Wird durch die Kopftuchdebatte nicht eher das Scheitern der Integration formalisiert?

Das Kopftuch ist keine Frage von Integration, sondern von Religiosität. Wenn eine Frau selbstbestimmt zur Entscheidung gelangt, Kopftuch zu tragen, haben wir das zu akzeptieren. Es wäre falsch, davon auszugehen, dass das Kopftuch automatisch bedeutet, diese Frau sei nicht integriert. Es geht uns nicht um eine generelle Debatte über das Kopftuch. Wenn wir aber zunehmend Eltern haben, die ihre Kinder dazu animieren ein Kopftuch zu tragen, dann sehe ich Handlungsbedarf. Ich bin Staatssekretärin für Integration und unser Haus ist auch zuständig für Kinder- und Jugendpolitik. Es ist vielmehr eine Wertedebatte als eine Integrationsdebatte.

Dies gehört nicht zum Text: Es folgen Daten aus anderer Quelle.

-- pv_equiv track=rewrite | github.com/researchartifacts/artifact_analysis | src/utils/committee_statistics.py | calculate_affiliation_stats
-- ===== SOURCE A (Python) =====
-- def calculate_affiliation_stats(results: dict[str, list[dict]]) -> dict[str, list[dict]]:
--     affiliation_stats: dict[str, list[dict]] = {}
--     for name in results:
--         for member in results[name]:
--             affiliation = member["affiliation"]
--             if affiliation not in affiliation_stats:
--                 affiliation_stats[affiliation] = []
--                 affiliation_stats[affiliation].append(member)
--             else:
--                 affiliation_stats[affiliation].append(member)
--
--     return affiliation_stats
-- ===== SOURCE B (Python) =====
-- def calculate_affiliation_stats(results: dict[str, list[dict]]) -> dict[str, list[dict]]:
--     members = [m for name in results for m in results[name]]
--     keys = list(dict.fromkeys(m["affiliation"] for m in members))
--     return {k: [m for m in members if m["affiliation"] == k] for k in keys}
-- ===== Notes on version B (the rewrite author's own statement) =====
-- stated objective: simpler
-- what changed: Replaces the incremental dict-bucket insertion loop with a three-step pipeline: flatten all members, dedup the affiliation keys in first-encounter order, then build each group with a per-key filter comprehension.
import Mathlib
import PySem

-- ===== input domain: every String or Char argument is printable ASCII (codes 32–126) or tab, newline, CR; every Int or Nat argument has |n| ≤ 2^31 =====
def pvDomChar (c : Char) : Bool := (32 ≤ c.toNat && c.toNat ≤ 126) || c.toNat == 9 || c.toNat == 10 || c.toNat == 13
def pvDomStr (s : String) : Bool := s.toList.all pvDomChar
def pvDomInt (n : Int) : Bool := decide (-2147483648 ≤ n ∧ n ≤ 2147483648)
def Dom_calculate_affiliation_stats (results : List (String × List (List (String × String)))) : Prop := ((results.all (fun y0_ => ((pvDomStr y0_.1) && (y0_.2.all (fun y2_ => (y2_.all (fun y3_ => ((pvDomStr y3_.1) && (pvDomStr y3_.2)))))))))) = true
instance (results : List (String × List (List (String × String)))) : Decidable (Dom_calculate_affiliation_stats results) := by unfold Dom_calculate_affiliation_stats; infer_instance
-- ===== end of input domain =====

-- B replaces A's incremental dict-bucket insertion with flatten + ordered key dedup + per-key filter (simpler decomposition, same results).

-- ===== PORT A =====
-- A builds a dict of buckets member by member; member["affiliation"] raises KeyError when the key
-- is missing (the `none` branch below is unreachable under Pre_).
def calculate_affiliation_stats (results : List (String × List (List (String × String)))) : List (String × List (List (String × String))) :=
  (results.foldl (fun affiliation_stats nv =>
      nv.2.foldl (fun affiliation_stats member =>
        match (PySem.Dict.mk member).get? "affiliation" with
        | none => affiliation_stats  -- Python raises KeyError here; excluded by Pre_
        | some affiliation =>
          if affiliation_stats.contains affiliation = false then
            (affiliation_stats.insert affiliation []).modify affiliation [] (fun b => b ++ [member])
          else
            affiliation_stats.modify affiliation [] (fun b => b ++ [member]))
        affiliation_stats)
    (PySem.Dict.empty : PySem.Dict String (List (List (String × String))))).items

-- ===== PORT B =====
-- member["affiliation"]; total with default "" — the missing-key case (Python KeyError) is outside Pre_.
def pvAff (m : List (String × String)) : String := ((PySem.Dict.mk m).get? "affiliation").getD ""

def calculate_affiliation_stats_alt (results : List (String × List (List (String × String)))) : List (String × List (List (String × String))) :=
  let members := results.flatMap (fun nv => nv.2)
  let keys := PySem.List.dedup (members.map pvAff)
  keys.map (fun k => (k, members.filter (fun m => pvAff m == k)))

-- ===== PRECONDITION & SPEC =====
-- Pre_ excludes exactly the inputs where some member lacks the "affiliation" key: there Python A raises KeyError.
def Pre_calculate_affiliation_stats (results : List (String × List (List (String × String)))) : Prop :=
  ∀ nv ∈ results, ∀ m ∈ nv.2, (PySem.Dict.mk m).contains "affiliation" = true
instance (results : List (String × List (List (String × String)))) : Decidable (Pre_calculate_affiliation_stats results) := by unfold Pre_calculate_affiliation_stats; infer_instance

def pvWitness_calculate_affiliation_stats : (List (String × List (List (String × String)))) :=
  [("alice", [[("affiliation", "MIT"), ("role", "chair")], [("affiliation", "KIT")]]), ("bob", [[("affiliation", "MIT")]])]

def Spec_calculate_affiliation_stats (results : List (String × List (List (String × String)))) (out : List (String × List (List (String × String)))) : Prop := out = calculate_affiliation_stats_alt results
instance (results : List (String × List (List (String × String)))) (out : List (String × List (List (String × String)))) : Decidable (Spec_calculate_affiliation_stats results out) := by unfold Spec_calculate_affiliation_stats; infer_instance

-- ===== CLAIM (what is proved, stated in full; the proofs are below) =====
def Claim_equal_calculate_affiliation_stats : Prop := ∀ (results : List (String × List (List (String × String)))), Dom_calculate_affiliation_stats results → Pre_calculate_affiliation_stats results → Spec_calculate_affiliation_stats results (calculate_affiliation_stats results)

-- ===== LEMMAS AND PROOFS =====

-- the collapsed per-member step of A (both branches, with the key known present)
def pvStep (st : PySem.Dict String (List (List (String × String)))) (m : List (String × String)) :
    PySem.Dict String (List (List (String × String))) :=
  st.modify (pvAff m) [] (fun b => b ++ [m])

lemma pv_insert_nil_modify (st : PySem.Dict String (List (List (String × String)))) (a : String)
    (f : List (List (String × String)) → List (List (String × String))) (h : st.contains a = false) :
    (st.insert a []).modify a [] f = st.modify a [] f := by
  unfold PySem.Dict.modify
  rw [PySem.Dict.getD_insert_self, PySem.Dict.getD_of_not_contains st [] h,
    PySem.Dict.insert_insert_self]

lemma pv_stepA_eq (st : PySem.Dict String (List (List (String × String)))) (m : List (String × String))
    (h : (PySem.Dict.mk m).contains "affiliation" = true) :
    (match (PySem.Dict.mk m).get? "affiliation" with
      | none => st
      | some affiliation =>
        if st.contains affiliation = false then
          (st.insert affiliation []).modify affiliation [] (fun b => b ++ [m])
        else
          st.modify affiliation [] (fun b => b ++ [m])) = pvStep st m := by
  have hs : ∃ a, (PySem.Dict.mk m).get? "affiliation" = some a := by
    rw [← Option.isSome_iff_exists, ← PySem.Dict.contains_eq_isSome_get?]; exact h
  obtain ⟨a, ha⟩ := hs
  rw [ha]
  dsimp only
  have haff : pvAff m = a := by simp [pvAff, ha]
  by_cases hc : st.contains a = false
  · rw [if_pos hc]
    unfold pvStep
    rw [haff]
    exact pv_insert_nil_modify st a _ hc
  · rw [if_neg hc]
    unfold pvStep
    rw [haff]

lemma pv_dict_eq (results : List (String × List (List (String × String))))
    (hpre : Pre_calculate_affiliation_stats results) :
    calculate_affiliation_stats results =
      ((results.flatMap (fun nv => nv.2)).foldl pvStep
        (PySem.Dict.empty : PySem.Dict String (List (List (String × String))))).items := by
  unfold calculate_affiliation_stats
  congr 1
  rw [List.foldl_flatMap]
  apply PySem.List.foldl_congr_mem
  intro acc nv hnv
  apply PySem.List.foldl_congr_mem
  intro st m hm
  exact pv_stepA_eq st m (hpre nv hnv m hm)

lemma pv_foldl_step (members : List (List (String × String)))
    (d : PySem.Dict String (List (List (String × String)))) :
    members.foldl pvStep d =
      (members.map (fun m => (pvAff m, m))).foldl (fun d p => d.modify p.1 [] (fun b => b ++ [p.2])) d := by
  rw [List.foldl_map]
  rfl

lemma pv_keys (members : List (List (String × String))) :
    ((members.foldl pvStep
        (PySem.Dict.empty : PySem.Dict String (List (List (String × String))))).keys) =
      PySem.List.dedup (members.map pvAff) := by
  show (members.foldl (fun d m => d.modify (pvAff m) [] (fun b => b ++ [m]))
      (PySem.Dict.empty : PySem.Dict String (List (List (String × String))))).keys = _
  rw [PySem.Dict.keys_foldl_modify_key members pvAff [] (fun _ m => fun b => b ++ [m])]
  rw [PySem.List.dedup_eq_ofList, PySem.Set.ofList_eq_foldl]
  simp [PySem.Set.update, PySem.Dict.keys_empty]

lemma pv_getD (members : List (List (String × String))) (k : String) :
    ((members.foldl pvStep
        (PySem.Dict.empty : PySem.Dict String (List (List (String × String))))).getD k []) =
      members.filter (fun m => pvAff m == k) := by
  rw [pv_foldl_step, PySem.Dict.getD_foldl_modify_append, PySem.Dict.getD_empty, List.filter_map]
  simp [Function.comp_def]

-- ===== VERDICT (by name: the statement is the Claim_ definition above) =====
theorem calculate_affiliation_stats_spec : Claim_equal_calculate_affiliation_stats := by
  intro results _ hpre
  unfold Spec_calculate_affiliation_stats calculate_affiliation_stats_alt
  rw [pv_dict_eq results hpre]
  set members := results.flatMap (fun nv => nv.2) with hmem
  have hnd : ((members.foldl pvStep
      (PySem.Dict.empty : PySem.Dict String (List (List (String × String))))).keys).Nodup := by
    rw [pv_keys]
    exact PySem.List.nodup_dedup _
  rw [PySem.Dict.items_eq_map_keys _ hnd [], pv_keys]
  exact List.map_congr_left (fun k _ => by rw [pv_getD])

Daher haben Sie ja auch gerade erst eine „Offensive für Wertevermittlung und Demokratie“ an Schulen, Kindergärten und Jugendeinrichtungen angekündigt. Warum ist das notwendig?

Aufgrund der letzten Ereignisse. Schauen Sie beispielsweise auf den antisemitischen Angriff vor wenigen Tagen in Berlin. Lassen Sie uns aber auch ein wenig weiter zurückgehen, wenn sich türkischstämmige Menschen am Rheinufer in Köln versammeln und sich etwa für die Todesstrafe aussprechen. Alles Menschen, die seit Jahrzehnten hier in Deutschland leben.

Daher müssen wir über Werte sprechen. Wir haben es weniger mit Demokratiedefiziten als vielmehr mit einem falschen Demokratieverständnis zu tun. Wir müssen unsere Demokratie und ihre Werte vermitteln, damit diese Menschen sich nicht der türkischen Politik zuwenden, die ein anderes Verständnis von Demokratie hat.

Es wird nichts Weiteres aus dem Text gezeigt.